• _Your assignment_: Could you print exactly the lines of the listing below, starting at the line that has "countspecialindexes.py | solve" and ending at the line that has "prefixSumOddArr = [0 for i in range(len(A))]", and only those lines?

━━ The records

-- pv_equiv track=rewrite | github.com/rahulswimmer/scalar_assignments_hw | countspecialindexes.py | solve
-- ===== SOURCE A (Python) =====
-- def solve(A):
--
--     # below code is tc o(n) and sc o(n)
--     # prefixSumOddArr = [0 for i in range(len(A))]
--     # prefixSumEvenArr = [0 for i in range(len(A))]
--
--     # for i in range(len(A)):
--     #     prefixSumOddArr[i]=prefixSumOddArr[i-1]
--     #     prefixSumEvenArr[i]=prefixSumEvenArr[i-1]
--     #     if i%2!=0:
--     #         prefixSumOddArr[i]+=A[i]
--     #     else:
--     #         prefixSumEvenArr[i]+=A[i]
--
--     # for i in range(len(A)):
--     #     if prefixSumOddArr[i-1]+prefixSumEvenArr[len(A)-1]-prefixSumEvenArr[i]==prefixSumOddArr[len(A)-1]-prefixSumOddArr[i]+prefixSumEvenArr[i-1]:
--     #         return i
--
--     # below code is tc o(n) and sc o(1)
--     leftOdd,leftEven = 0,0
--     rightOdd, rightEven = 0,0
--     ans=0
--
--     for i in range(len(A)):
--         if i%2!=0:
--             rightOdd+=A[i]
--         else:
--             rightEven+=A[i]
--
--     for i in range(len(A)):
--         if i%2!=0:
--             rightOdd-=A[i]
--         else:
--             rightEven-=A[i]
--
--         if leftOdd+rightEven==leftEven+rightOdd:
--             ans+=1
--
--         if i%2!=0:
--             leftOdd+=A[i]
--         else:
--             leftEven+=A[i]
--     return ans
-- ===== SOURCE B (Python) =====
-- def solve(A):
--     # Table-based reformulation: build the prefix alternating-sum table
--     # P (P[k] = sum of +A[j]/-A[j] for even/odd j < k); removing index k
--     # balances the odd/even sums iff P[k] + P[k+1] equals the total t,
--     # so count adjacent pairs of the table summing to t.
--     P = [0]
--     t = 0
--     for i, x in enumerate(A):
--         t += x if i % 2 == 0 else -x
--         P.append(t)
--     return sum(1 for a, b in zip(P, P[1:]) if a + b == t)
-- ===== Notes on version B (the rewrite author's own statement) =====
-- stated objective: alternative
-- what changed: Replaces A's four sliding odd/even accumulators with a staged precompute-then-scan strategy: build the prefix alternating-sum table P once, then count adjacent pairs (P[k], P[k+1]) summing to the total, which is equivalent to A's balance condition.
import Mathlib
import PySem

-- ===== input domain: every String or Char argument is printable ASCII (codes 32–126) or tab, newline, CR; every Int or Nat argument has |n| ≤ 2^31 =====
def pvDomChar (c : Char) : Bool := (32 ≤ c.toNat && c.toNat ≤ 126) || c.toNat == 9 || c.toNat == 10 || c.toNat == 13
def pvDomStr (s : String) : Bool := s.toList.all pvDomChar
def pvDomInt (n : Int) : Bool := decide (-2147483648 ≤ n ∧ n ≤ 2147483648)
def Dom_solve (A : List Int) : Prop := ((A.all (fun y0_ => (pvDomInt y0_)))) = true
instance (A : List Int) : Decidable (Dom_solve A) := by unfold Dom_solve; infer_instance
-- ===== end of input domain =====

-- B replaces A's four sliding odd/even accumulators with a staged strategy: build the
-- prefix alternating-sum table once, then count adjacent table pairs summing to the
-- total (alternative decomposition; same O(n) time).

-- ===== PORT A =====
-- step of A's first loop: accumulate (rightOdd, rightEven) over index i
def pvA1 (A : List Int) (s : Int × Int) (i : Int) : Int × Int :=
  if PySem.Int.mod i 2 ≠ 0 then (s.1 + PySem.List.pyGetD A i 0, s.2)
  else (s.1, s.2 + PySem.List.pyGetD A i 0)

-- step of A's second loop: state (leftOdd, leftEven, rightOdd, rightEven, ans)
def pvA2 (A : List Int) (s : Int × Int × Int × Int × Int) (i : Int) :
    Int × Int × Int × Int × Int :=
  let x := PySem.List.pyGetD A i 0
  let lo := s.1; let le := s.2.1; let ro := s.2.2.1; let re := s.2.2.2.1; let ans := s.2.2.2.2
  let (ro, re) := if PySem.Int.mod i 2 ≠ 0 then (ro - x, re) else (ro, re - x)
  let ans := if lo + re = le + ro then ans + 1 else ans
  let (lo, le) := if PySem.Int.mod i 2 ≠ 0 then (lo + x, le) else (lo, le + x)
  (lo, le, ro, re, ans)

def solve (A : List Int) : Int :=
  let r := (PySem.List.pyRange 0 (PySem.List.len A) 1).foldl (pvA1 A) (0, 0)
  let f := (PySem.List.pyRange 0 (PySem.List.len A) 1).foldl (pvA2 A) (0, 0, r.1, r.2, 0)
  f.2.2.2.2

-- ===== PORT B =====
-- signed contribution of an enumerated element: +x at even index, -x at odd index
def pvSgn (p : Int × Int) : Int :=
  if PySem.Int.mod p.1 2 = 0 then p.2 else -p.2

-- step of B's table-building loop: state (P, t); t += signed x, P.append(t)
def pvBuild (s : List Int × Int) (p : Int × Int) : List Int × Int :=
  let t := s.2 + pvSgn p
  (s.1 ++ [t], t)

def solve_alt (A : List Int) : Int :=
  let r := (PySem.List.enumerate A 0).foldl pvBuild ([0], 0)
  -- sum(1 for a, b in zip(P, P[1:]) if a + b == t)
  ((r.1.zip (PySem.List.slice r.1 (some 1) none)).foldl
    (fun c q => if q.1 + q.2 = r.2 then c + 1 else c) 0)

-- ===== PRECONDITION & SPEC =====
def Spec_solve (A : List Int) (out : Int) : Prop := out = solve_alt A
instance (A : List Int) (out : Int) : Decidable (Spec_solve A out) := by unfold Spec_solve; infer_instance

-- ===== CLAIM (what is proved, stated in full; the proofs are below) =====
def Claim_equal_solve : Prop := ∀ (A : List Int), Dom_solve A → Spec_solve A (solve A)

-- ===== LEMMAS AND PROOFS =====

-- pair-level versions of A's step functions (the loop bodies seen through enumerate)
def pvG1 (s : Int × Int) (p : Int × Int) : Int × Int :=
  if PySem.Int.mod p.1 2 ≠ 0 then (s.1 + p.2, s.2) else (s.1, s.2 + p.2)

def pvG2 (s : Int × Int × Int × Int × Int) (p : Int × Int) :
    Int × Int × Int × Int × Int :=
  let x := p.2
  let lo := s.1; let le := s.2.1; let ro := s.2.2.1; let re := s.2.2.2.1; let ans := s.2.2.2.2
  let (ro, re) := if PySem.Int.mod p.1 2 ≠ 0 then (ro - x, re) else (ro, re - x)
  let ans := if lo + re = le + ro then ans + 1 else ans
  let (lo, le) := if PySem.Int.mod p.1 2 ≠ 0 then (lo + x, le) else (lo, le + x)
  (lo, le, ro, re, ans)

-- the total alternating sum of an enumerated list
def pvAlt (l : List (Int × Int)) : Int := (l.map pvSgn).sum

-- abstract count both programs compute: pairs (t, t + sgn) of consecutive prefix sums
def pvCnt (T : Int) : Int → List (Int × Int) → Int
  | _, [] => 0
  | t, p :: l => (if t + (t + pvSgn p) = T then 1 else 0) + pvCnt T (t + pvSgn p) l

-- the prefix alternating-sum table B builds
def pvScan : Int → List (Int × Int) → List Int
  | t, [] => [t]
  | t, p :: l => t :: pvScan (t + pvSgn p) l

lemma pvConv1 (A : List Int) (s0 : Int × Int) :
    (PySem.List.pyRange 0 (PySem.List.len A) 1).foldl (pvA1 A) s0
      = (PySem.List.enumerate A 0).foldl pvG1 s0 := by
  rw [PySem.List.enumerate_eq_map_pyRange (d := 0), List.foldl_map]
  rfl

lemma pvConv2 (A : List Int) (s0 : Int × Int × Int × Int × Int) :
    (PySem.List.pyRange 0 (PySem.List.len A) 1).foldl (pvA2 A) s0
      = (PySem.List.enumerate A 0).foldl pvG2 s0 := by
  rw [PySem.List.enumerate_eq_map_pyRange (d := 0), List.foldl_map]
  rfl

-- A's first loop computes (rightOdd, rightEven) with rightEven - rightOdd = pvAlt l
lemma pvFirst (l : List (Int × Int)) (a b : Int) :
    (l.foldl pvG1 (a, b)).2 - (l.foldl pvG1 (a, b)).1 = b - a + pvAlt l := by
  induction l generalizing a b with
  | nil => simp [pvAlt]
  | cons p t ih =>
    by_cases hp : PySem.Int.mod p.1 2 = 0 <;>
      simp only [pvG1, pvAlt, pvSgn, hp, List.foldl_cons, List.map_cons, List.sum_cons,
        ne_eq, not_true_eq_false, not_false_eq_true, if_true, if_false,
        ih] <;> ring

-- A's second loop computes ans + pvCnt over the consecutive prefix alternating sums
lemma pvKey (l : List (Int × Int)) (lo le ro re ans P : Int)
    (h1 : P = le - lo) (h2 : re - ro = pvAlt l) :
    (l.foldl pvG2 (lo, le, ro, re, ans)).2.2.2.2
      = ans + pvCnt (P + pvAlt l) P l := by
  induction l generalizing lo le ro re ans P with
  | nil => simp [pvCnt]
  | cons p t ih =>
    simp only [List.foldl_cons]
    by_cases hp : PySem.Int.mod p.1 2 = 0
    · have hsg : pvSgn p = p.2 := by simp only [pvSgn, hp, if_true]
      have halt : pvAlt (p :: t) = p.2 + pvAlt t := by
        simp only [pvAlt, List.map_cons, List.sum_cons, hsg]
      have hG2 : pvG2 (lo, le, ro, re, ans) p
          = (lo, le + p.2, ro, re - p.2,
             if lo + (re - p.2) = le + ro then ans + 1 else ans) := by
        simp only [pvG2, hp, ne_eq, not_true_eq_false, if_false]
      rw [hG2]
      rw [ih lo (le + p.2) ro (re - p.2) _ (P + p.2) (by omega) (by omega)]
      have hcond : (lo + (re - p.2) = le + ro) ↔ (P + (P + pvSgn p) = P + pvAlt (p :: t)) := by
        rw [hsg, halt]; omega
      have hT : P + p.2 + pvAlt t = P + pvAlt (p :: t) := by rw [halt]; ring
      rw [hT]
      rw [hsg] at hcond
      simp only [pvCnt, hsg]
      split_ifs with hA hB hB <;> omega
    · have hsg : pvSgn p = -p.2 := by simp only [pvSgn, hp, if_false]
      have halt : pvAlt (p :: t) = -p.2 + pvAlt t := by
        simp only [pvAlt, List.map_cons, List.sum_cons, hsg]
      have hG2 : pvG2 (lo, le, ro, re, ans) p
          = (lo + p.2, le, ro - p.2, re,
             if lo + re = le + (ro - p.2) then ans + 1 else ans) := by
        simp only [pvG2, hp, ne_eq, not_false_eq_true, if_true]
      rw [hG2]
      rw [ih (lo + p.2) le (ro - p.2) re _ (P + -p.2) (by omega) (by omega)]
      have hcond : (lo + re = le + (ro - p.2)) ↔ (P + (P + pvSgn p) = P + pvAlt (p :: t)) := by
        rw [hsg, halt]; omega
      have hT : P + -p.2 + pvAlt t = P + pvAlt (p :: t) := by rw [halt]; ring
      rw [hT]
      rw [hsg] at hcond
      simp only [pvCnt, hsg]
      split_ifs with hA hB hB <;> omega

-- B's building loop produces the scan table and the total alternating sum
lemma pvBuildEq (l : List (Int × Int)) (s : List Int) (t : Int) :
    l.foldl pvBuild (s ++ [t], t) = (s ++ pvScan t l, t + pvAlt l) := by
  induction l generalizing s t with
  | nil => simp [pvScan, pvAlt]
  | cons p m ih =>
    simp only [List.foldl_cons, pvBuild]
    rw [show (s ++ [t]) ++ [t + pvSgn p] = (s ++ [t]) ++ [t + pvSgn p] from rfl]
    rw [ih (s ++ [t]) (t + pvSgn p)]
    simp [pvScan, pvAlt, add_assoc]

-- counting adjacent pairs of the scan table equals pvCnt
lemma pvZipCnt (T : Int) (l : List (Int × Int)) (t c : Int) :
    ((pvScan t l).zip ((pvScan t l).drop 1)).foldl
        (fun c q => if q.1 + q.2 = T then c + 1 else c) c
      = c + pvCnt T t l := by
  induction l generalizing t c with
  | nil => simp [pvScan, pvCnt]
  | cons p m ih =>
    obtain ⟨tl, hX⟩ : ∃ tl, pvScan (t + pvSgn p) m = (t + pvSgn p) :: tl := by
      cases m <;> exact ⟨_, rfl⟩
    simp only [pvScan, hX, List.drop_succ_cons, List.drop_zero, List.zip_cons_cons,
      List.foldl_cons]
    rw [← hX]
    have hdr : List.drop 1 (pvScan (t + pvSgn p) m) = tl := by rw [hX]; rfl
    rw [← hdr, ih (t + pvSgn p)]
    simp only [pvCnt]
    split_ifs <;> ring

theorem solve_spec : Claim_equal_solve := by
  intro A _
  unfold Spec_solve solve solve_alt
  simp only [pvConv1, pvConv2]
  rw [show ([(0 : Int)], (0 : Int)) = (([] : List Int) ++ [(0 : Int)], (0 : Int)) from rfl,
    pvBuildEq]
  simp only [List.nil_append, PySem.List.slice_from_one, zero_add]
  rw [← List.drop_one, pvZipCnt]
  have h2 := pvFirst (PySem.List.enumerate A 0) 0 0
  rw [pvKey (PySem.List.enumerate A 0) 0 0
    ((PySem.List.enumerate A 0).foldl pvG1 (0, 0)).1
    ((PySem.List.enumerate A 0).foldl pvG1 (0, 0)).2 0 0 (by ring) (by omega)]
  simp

━━━━
━━ The records

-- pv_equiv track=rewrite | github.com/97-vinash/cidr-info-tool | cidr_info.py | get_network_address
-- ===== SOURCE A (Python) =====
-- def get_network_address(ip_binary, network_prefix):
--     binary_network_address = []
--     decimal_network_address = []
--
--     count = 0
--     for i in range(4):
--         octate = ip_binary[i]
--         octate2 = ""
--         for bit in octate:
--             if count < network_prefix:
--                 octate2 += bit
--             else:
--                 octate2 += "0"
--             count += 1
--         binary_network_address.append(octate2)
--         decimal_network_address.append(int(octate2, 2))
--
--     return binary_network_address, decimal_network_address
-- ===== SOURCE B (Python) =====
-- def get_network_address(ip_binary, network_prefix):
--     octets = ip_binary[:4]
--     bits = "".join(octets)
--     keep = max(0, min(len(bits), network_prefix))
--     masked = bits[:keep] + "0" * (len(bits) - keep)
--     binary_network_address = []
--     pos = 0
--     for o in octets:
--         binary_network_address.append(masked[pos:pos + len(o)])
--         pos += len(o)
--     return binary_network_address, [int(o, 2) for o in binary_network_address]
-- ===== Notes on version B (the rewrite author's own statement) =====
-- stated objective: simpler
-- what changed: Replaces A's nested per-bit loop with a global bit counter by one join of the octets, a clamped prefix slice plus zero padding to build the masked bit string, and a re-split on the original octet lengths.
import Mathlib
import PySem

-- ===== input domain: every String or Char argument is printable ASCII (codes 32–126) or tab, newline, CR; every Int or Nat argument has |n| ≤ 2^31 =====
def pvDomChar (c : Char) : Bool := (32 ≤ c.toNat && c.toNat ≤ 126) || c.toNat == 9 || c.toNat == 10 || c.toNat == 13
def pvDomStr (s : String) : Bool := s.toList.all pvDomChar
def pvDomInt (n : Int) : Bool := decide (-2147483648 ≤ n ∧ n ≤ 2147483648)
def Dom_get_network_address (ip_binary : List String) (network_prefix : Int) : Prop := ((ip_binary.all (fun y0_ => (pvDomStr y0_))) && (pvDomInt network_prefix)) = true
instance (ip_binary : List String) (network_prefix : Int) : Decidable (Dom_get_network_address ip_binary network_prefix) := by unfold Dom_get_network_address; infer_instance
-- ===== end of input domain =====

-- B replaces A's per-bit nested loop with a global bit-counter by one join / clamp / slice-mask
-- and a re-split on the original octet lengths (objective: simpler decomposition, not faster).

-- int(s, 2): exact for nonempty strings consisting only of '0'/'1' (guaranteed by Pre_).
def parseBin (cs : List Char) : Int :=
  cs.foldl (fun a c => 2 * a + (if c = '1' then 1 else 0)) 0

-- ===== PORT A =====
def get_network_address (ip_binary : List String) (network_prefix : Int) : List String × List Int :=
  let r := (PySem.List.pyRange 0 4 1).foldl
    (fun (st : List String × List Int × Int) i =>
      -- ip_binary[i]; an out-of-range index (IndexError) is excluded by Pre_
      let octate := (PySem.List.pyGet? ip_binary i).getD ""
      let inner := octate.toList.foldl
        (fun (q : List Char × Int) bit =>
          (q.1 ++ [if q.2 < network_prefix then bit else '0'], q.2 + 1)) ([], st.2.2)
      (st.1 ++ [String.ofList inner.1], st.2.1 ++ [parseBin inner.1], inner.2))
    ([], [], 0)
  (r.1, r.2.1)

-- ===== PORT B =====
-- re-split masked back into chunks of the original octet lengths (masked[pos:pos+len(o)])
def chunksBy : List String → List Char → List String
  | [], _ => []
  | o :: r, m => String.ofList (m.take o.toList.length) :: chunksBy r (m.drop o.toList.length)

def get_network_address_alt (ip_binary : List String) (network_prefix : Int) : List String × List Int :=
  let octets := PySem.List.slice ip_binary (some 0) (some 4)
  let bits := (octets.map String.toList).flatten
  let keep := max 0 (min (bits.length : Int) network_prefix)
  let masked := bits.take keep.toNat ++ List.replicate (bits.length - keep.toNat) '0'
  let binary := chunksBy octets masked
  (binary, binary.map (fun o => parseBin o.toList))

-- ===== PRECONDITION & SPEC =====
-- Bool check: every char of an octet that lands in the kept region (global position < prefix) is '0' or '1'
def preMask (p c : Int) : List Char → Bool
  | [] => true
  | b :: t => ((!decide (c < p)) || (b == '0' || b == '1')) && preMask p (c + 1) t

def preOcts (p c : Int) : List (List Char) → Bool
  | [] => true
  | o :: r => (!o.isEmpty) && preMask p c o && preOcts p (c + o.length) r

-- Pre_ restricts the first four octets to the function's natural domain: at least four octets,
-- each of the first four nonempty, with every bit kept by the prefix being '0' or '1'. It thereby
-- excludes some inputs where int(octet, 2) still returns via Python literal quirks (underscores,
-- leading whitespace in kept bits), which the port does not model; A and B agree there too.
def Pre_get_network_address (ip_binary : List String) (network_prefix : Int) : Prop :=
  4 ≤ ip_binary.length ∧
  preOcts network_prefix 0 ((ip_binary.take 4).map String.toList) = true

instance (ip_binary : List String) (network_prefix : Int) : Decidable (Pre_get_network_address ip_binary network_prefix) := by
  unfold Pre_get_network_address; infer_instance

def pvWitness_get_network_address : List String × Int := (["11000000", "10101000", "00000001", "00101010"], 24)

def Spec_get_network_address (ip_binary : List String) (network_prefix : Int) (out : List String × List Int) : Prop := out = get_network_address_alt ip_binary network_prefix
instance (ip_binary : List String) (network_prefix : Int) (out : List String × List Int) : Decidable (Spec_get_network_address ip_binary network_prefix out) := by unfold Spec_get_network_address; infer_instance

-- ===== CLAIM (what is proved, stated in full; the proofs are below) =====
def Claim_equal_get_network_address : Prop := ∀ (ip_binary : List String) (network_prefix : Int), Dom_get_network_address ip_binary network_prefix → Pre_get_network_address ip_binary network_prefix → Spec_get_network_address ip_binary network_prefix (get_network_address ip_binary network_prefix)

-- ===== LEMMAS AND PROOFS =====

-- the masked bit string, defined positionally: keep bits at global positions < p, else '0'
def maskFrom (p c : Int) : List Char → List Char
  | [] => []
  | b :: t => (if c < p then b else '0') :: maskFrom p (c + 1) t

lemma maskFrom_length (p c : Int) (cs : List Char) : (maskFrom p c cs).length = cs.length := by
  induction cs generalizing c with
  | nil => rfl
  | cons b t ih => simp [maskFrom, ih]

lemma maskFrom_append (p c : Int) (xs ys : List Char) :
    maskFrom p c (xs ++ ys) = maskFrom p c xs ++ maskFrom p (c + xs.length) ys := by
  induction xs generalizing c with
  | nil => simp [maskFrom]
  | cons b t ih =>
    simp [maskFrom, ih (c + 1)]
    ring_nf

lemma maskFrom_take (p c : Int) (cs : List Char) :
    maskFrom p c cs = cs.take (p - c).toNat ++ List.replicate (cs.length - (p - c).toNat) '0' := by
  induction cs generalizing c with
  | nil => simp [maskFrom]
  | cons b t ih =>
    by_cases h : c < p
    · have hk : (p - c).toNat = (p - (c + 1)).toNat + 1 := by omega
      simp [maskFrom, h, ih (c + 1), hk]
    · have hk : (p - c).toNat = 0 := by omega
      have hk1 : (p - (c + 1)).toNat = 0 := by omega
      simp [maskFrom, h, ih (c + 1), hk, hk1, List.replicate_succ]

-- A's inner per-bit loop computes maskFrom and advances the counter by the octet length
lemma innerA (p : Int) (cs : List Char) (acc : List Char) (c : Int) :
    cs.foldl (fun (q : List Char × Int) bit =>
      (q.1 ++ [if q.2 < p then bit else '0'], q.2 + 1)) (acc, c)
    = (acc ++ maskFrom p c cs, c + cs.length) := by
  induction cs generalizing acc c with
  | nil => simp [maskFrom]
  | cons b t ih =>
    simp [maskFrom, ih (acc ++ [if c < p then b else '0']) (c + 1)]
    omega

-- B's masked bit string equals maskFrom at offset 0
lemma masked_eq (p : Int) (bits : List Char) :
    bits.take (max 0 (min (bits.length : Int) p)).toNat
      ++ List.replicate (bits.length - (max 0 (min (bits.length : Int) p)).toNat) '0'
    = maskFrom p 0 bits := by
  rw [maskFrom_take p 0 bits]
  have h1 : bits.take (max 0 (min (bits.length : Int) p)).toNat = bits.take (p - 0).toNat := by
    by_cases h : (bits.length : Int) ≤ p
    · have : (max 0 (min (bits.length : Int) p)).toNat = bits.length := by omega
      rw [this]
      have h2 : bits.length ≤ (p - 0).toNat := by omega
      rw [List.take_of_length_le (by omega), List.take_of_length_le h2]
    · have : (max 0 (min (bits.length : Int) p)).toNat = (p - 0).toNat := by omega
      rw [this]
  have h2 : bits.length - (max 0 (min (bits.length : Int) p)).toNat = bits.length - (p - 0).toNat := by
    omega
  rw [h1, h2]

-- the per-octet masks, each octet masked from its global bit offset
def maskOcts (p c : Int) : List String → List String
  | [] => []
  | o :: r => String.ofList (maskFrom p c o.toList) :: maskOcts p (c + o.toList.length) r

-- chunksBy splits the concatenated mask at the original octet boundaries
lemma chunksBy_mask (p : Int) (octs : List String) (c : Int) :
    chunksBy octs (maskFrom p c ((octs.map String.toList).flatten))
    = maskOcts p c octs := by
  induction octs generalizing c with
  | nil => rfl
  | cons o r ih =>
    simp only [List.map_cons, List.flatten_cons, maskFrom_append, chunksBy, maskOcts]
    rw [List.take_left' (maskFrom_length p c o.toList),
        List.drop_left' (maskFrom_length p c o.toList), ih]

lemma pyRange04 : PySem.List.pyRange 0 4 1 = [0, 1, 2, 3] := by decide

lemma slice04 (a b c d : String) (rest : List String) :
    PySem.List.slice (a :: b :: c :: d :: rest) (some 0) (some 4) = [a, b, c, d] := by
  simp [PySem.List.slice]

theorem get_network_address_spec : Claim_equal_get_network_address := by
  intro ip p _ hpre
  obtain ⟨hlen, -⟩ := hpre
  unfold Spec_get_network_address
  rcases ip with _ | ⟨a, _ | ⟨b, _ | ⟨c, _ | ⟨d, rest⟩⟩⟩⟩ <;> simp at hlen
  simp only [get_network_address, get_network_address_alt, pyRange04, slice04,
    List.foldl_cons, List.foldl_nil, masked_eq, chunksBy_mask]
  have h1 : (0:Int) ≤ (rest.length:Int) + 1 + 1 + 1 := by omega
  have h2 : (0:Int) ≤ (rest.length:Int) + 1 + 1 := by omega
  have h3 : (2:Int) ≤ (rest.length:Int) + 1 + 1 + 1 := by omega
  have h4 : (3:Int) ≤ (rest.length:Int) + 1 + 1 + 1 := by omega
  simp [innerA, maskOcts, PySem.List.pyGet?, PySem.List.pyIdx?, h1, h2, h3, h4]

━━━━
━━ The records

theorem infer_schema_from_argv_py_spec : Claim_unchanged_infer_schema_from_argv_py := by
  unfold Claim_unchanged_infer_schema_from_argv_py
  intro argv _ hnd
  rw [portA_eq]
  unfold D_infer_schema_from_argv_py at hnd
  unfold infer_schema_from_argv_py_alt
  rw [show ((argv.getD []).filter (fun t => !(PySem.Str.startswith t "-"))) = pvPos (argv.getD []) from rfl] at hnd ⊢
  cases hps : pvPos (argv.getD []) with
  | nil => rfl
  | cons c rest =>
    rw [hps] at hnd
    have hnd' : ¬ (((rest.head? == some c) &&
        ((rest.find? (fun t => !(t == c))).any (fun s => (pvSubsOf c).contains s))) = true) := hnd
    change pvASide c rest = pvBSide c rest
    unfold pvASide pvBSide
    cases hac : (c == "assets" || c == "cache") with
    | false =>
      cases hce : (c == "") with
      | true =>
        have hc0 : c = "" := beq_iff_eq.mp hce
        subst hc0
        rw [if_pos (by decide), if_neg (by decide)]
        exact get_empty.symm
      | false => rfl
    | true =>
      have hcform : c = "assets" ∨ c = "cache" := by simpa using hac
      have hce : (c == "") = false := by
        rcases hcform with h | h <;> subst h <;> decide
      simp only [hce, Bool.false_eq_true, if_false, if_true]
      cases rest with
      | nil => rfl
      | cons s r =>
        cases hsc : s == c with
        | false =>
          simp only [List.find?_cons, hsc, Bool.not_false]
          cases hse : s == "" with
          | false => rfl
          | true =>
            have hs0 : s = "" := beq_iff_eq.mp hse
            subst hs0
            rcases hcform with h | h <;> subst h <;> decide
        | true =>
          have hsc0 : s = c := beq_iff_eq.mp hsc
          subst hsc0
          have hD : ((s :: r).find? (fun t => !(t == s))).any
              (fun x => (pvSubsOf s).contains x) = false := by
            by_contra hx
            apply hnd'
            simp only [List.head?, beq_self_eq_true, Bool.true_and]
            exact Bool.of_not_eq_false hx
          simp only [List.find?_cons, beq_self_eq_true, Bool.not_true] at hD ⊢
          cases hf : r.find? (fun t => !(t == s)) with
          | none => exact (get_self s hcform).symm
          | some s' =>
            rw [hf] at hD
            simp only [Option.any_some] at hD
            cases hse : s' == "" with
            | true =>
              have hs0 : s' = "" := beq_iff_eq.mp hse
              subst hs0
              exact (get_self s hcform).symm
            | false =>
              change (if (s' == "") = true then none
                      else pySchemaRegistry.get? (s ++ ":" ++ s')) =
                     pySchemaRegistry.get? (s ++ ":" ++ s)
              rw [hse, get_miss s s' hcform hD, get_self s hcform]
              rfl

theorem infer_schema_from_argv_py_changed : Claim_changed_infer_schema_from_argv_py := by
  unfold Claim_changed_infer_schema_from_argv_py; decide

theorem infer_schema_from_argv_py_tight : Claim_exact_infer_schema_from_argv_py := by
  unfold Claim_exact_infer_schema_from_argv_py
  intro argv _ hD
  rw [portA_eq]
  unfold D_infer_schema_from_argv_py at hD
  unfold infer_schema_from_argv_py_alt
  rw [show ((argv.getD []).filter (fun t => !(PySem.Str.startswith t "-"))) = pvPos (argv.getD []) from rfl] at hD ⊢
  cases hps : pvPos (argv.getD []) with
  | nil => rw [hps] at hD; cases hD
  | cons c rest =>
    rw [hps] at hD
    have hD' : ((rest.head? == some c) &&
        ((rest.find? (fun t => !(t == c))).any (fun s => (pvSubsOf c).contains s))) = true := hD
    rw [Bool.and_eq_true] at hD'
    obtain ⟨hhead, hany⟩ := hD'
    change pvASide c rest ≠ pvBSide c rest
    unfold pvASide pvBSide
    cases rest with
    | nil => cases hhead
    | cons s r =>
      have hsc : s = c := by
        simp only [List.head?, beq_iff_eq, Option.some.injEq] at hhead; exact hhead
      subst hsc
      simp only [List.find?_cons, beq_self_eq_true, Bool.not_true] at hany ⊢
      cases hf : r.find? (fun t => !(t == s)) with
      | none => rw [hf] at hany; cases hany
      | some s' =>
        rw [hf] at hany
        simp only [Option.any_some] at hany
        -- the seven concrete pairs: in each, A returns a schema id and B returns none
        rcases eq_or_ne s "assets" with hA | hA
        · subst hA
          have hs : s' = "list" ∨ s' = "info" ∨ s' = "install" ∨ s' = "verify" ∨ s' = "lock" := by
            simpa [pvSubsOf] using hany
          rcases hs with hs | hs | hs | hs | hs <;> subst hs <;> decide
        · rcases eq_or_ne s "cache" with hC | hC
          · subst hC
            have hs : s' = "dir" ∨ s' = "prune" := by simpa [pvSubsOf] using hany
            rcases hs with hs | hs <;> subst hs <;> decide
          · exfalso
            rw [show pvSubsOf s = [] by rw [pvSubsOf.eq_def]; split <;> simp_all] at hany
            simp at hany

━━━━

• _Reply_:
-- pv_equiv track=rewrite | github.com/rahulswimmer/scalar_assignments_hw | countspecialindexes.py | solve
-- ===== SOURCE A (Python) =====
-- def solve(A):
--
--     # below code is tc o(n) and sc o(n)
--     # prefixSumOddArr = [0 for i in range(len(A))]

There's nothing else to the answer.